[RAM] RAM Ratings upgrades debt rating for PROTON's funding vehicle to AA2(s)/Stable; affirms PROTON's P1(s) rating for its CP Programme
RAM Ratings has upgraded PONSB Capital Berhad’s (PONSB or SPV) debt rating from AA3(s)/Stable to AA2(s)/Stable. PONSB is the issuer of the RM4.0 bil Islamic Medium-Term Notes Programme (2021/2051) and special-purpose vehicle (SPV) of Perusahaan Otomobil Nasional Sdn Bhd (PROTON or the Company). We have also concurrently affirmed the P1(s) rating of PROTON’s RM1.0 bil Islamic Commercial Papers Programme (2021/2028). Both debt programmes have a combined limit of RM4.0 bil.
The (s) suffix indicate enhanced ratings and reflect the credit strength of PROTON as the purchase undertaking obligor for the facilities. The credit profiles of PROTON and Proton Holdings Berhad (the Group), which wholly owns the Company, are equated due to their highly interconnected operations and financials.
The ratings also benefit from an uplift arising from Proton Holdings’ close relationship with Geely Automobile Holdings Ltd (GAH), which has a 49.9% interest in the Group.

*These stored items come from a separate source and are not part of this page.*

-- pv_equiv track=rewrite | github.com/WizardJ0/hdb-price-model | notebooks/feature_analysis.py | get_complexity_score
-- ===== SOURCE A (Python) =====
-- def get_complexity_score(feature_name):
--     """Score complexity from 1-10"""
--     name_lower = feature_name.lower()
--
--     # Engineered features (high complexity)
--     if any(x in name_lower for x in ['interaction', 'proxy', 'score', '_encoded', 'age_lease']):
--         return 8
--     # Time-based features (medium-high)
--     elif any(x in name_lower for x in ['tranc', 'quarter', 'market_regime']):
--         return 6
--     # Spatial features (medium-high)
--     elif any(x in name_lower for x in ['distance', 'nearest', 'lat', 'lon']):
--         return 7
--     # Amenity features (medium)
--     elif any(x in name_lower for x in ['mall', 'hawker']):
--         return 5
--     # Simple/raw features (low complexity)
--     else:
--         return 3
-- ===== SOURCE B (Python) =====
-- KEYWORD_RANK = {
--     'interaction': 0, 'proxy': 0, 'score': 0, '_encoded': 0, 'age_lease': 0,
--     'tranc': 1, 'quarter': 1, 'market_regime': 1,
--     'distance': 2, 'nearest': 2, 'lat': 2, 'lon': 2,
--     'mall': 3, 'hawker': 3,
-- }
-- RANK_SCORE = [8, 6, 7, 5, 3]
--
-- def get_complexity_score(feature_name):
--     """Score complexity from 1-10"""
--     name_lower = feature_name.lower()
--     best = 4  # rank 4 = no keyword matched
--     for kw, rank in KEYWORD_RANK.items():
--         if kw in name_lower and rank < best:
--             best = rank
--     return RANK_SCORE[best]
-- ===== Notes on version B (the rewrite author's own statement) =====
-- stated objective: alternative
-- what changed: Instead of an early-return if/elif cascade over keyword groups, B does one exhaustive pass over a flat keyword-to-rank map, aggregating the minimum matched rank with an accumulator, and maps that rank to a score through a lookup table at the end; correct because a group's priority equals its rank, so the minimal matched rank is exactly the first cascade branch that fires.
import Mathlib
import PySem

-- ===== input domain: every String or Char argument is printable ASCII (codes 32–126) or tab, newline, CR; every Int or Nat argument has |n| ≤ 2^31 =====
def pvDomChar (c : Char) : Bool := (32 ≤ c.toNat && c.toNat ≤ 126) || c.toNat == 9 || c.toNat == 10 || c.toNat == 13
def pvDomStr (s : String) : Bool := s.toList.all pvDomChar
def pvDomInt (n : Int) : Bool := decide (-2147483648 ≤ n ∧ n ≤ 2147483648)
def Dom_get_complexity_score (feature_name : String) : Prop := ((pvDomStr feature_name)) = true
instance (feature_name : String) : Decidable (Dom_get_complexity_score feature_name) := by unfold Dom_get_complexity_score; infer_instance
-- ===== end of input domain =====

-- B replaces A's early-return if/elif cascade with one exhaustive pass over a flat
-- keyword→rank map, keeping the minimum matched rank, then a table lookup: objective 'alternative'.

-- ===== PORT A =====
def get_complexity_score (feature_name : String) : Int :=
  let name_lower := PySem.Str.lower feature_name
  if ["interaction", "proxy", "score", "_encoded", "age_lease"].any
      (fun x => PySem.Str.isIn x name_lower) then 8
  else if ["tranc", "quarter", "market_regime"].any
      (fun x => PySem.Str.isIn x name_lower) then 6
  else if ["distance", "nearest", "lat", "lon"].any
      (fun x => PySem.Str.isIn x name_lower) then 7
  else if ["mall", "hawker"].any
      (fun x => PySem.Str.isIn x name_lower) then 5
  else 3

-- ===== PORT B =====
-- the KEYWORD_RANK dict of Source B (insertion order)
def pvKeywordRank : List (String × Int) :=
  [("interaction", 0), ("proxy", 0), ("score", 0), ("_encoded", 0), ("age_lease", 0),
   ("tranc", 1), ("quarter", 1), ("market_regime", 1),
   ("distance", 2), ("nearest", 2), ("lat", 2), ("lon", 2),
   ("mall", 3), ("hawker", 3)]

-- the RANK_SCORE list of Source B
def pvRankScore : List Int := [8, 6, 7, 5, 3]

-- the loop body: 'if kw in name_lower and rank < best: best = rank'
def pvStep (name_lower : String) (best : Int) (p : String × Int) : Int :=
  if PySem.Str.isIn p.1 name_lower ∧ p.2 < best then p.2 else best

def get_complexity_score_alt (feature_name : String) : Int :=
  let name_lower := PySem.Str.lower feature_name
  let best := pvKeywordRank.foldl (pvStep name_lower) 4
  -- RANK_SCORE[best]: best is always 0..4, so in range; pyGetD is exact here
  PySem.List.pyGetD pvRankScore best 0

-- ===== PRECONDITION & SPEC =====
def Spec_get_complexity_score (feature_name : String) (out : Int) : Prop := out = get_complexity_score_alt feature_name
instance (feature_name : String) (out : Int) : Decidable (Spec_get_complexity_score feature_name out) := by unfold Spec_get_complexity_score; infer_instance

-- ===== CLAIM =====
def Claim_equal_get_complexity_score : Prop := ∀ (feature_name : String), Dom_get_complexity_score feature_name → Spec_get_complexity_score feature_name (get_complexity_score feature_name)

-- ===== LEMMAS AND PROOFS =====

-- folding a group of keywords that all carry the same rank r: the result is r if some
-- keyword matches and r improves on best, else best is unchanged
theorem pvStep_group (nl : String) (r best : Int) (kws : List String) :
    List.foldl (pvStep nl) best (kws.map (fun k => (k, r))) =
      if kws.any (fun k => PySem.Str.isIn k nl) ∧ r < best then r else best := by
  induction kws generalizing best with
  | nil => simp
  | cons k rest ih =>
    simp only [List.map_cons, List.foldl_cons, List.any_cons, Bool.or_eq_true]
    rw [show pvStep nl best (k, r) =
          if PySem.Str.isIn k nl = true ∧ r < best then r else best from rfl, ih]
    split_ifs <;> first | rfl | tauto | omega

theorem get_complexity_score_spec : Claim_equal_get_complexity_score := by
  intro s _
  unfold Spec_get_complexity_score get_complexity_score get_complexity_score_alt
  have hsplit : pvKeywordRank =
      (["interaction", "proxy", "score", "_encoded", "age_lease"].map (fun k => (k, (0:Int)))) ++
      (["tranc", "quarter", "market_regime"].map (fun k => (k, (1:Int)))) ++
      (["distance", "nearest", "lat", "lon"].map (fun k => (k, (2:Int)))) ++
      (["mall", "hawker"].map (fun k => (k, (3:Int)))) := by rfl
  rw [hsplit]
  simp only [List.foldl_append, pvStep_group]
  set nl := PySem.Str.lower s
  by_cases h1 : (["interaction", "proxy", "score", "_encoded", "age_lease"].any (fun k => PySem.Str.isIn k nl)) = true <;>
  by_cases h2 : (["tranc", "quarter", "market_regime"].any (fun k => PySem.Str.isIn k nl)) = true <;>
  by_cases h3 : (["distance", "nearest", "lat", "lon"].any (fun k => PySem.Str.isIn k nl)) = true <;>
  by_cases h4 : (["mall", "hawker"].any (fun k => PySem.Str.isIn k nl)) = true <;>
  simp_all [PySem.List.pyGetD, PySem.List.pyGet?, PySem.List.pyIdx?, pvRankScore]
-- pv_equiv track=rewrite | github.com/uujinn/Algorithm-Study | BOJ/Tree/20924-트리의_기둥과_가지-NY.py | DFS
-- ===== SOURCE A (Python) =====
-- def DFS(visited, nodes, idx, weight):
--     max_w = 0
--     for child in nodes[idx]:
--         if visited[child[0]]:
--             visited[idx] = True
--             continue
--         w = DFS(visited, nodes, child[0], child[1])
--         max_w = max(w, max_w)
--     visited[idx] = True
--     return max_w + weight
-- ===== SOURCE B (Python) =====
-- def DFS(visited, nodes, idx, weight):
--     # iterative: explicit frame stack (node, entry-weight, remaining children, running max)
--     stack = [(idx, weight, list(nodes[idx]), 0)]
--     while True:
--         u, w, rest, maxw = stack.pop()
--         if rest:
--             (v, cw), rest2 = rest[0], rest[1:]
--             if visited[v]:
--                 visited[u] = True
--                 stack.append((u, w, rest2, maxw))
--             else:
--                 stack.append((u, w, rest2, maxw))
--                 stack.append((v, cw, list(nodes[v]), 0))
--         else:
--             visited[u] = True
--             r = maxw + w
--             if not stack:
--                 return r
--             p, pw, prest, pmax = stack.pop()
--             stack.append((p, pw, prest, max(r, pmax)))
-- ===== Notes on version B (the rewrite author's own statement) =====
-- stated objective: alternative
-- what changed: Replaces A's call recursion by an iterative loop over an explicit stack of frames (node, weight, remaining children, running max) with the post-order result folded into the parent frame; same visited-marking order and same in-place mutation of visited, so the return value (and final visited list) coincide, and the Lean ports are proved equal on all of Dom, not just on Pre_.
import Mathlib
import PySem

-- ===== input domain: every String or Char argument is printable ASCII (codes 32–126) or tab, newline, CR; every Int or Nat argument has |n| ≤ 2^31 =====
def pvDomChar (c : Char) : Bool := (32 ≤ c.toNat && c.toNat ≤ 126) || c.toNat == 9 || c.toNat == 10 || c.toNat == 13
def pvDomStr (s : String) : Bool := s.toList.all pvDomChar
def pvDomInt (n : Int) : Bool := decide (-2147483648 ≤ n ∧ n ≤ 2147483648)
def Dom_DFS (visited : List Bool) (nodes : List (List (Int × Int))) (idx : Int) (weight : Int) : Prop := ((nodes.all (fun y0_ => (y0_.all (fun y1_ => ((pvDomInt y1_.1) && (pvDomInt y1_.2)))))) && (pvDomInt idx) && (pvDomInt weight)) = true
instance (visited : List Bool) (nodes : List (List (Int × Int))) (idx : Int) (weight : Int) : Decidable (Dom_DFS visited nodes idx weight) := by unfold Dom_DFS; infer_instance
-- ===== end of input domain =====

Despite the marginally higher 50.1% stake held by DRB-HICOM Berhad, we view GAH as the shareholder with greater influence over Proton Holdings. The ongoing contribution from GAH in terms of technology and key models is also critical for the Group’s continued growth. The stake held by GAH was transferred from Zhejiang Geely Holding Group Company Ltd (ZGH) on 28 April 2023 via Linkstate Overseas Limited, an SPV. Listed on the Hong Kong Stock Exchange, GAH is 41.9% owned by ZGH and is the latter’s main operating entity, engaged in the manufacture and sale of passenger cars largely in China.
The rating upgrade is premised on Proton Holdings’ improved business and financial profiles, which we expect to further improve over the medium term. Proton Holdings’ credit profile is supported by its scale and market position within the local automotive sector, adequate cashflow debt coverage and ongoing support from its shareholders. The Group’s pipeline of new offerings is expected to put it on track to further solidify its market positioning in the domestic sector, contributing to steady improvement in earnings and key financial metrics.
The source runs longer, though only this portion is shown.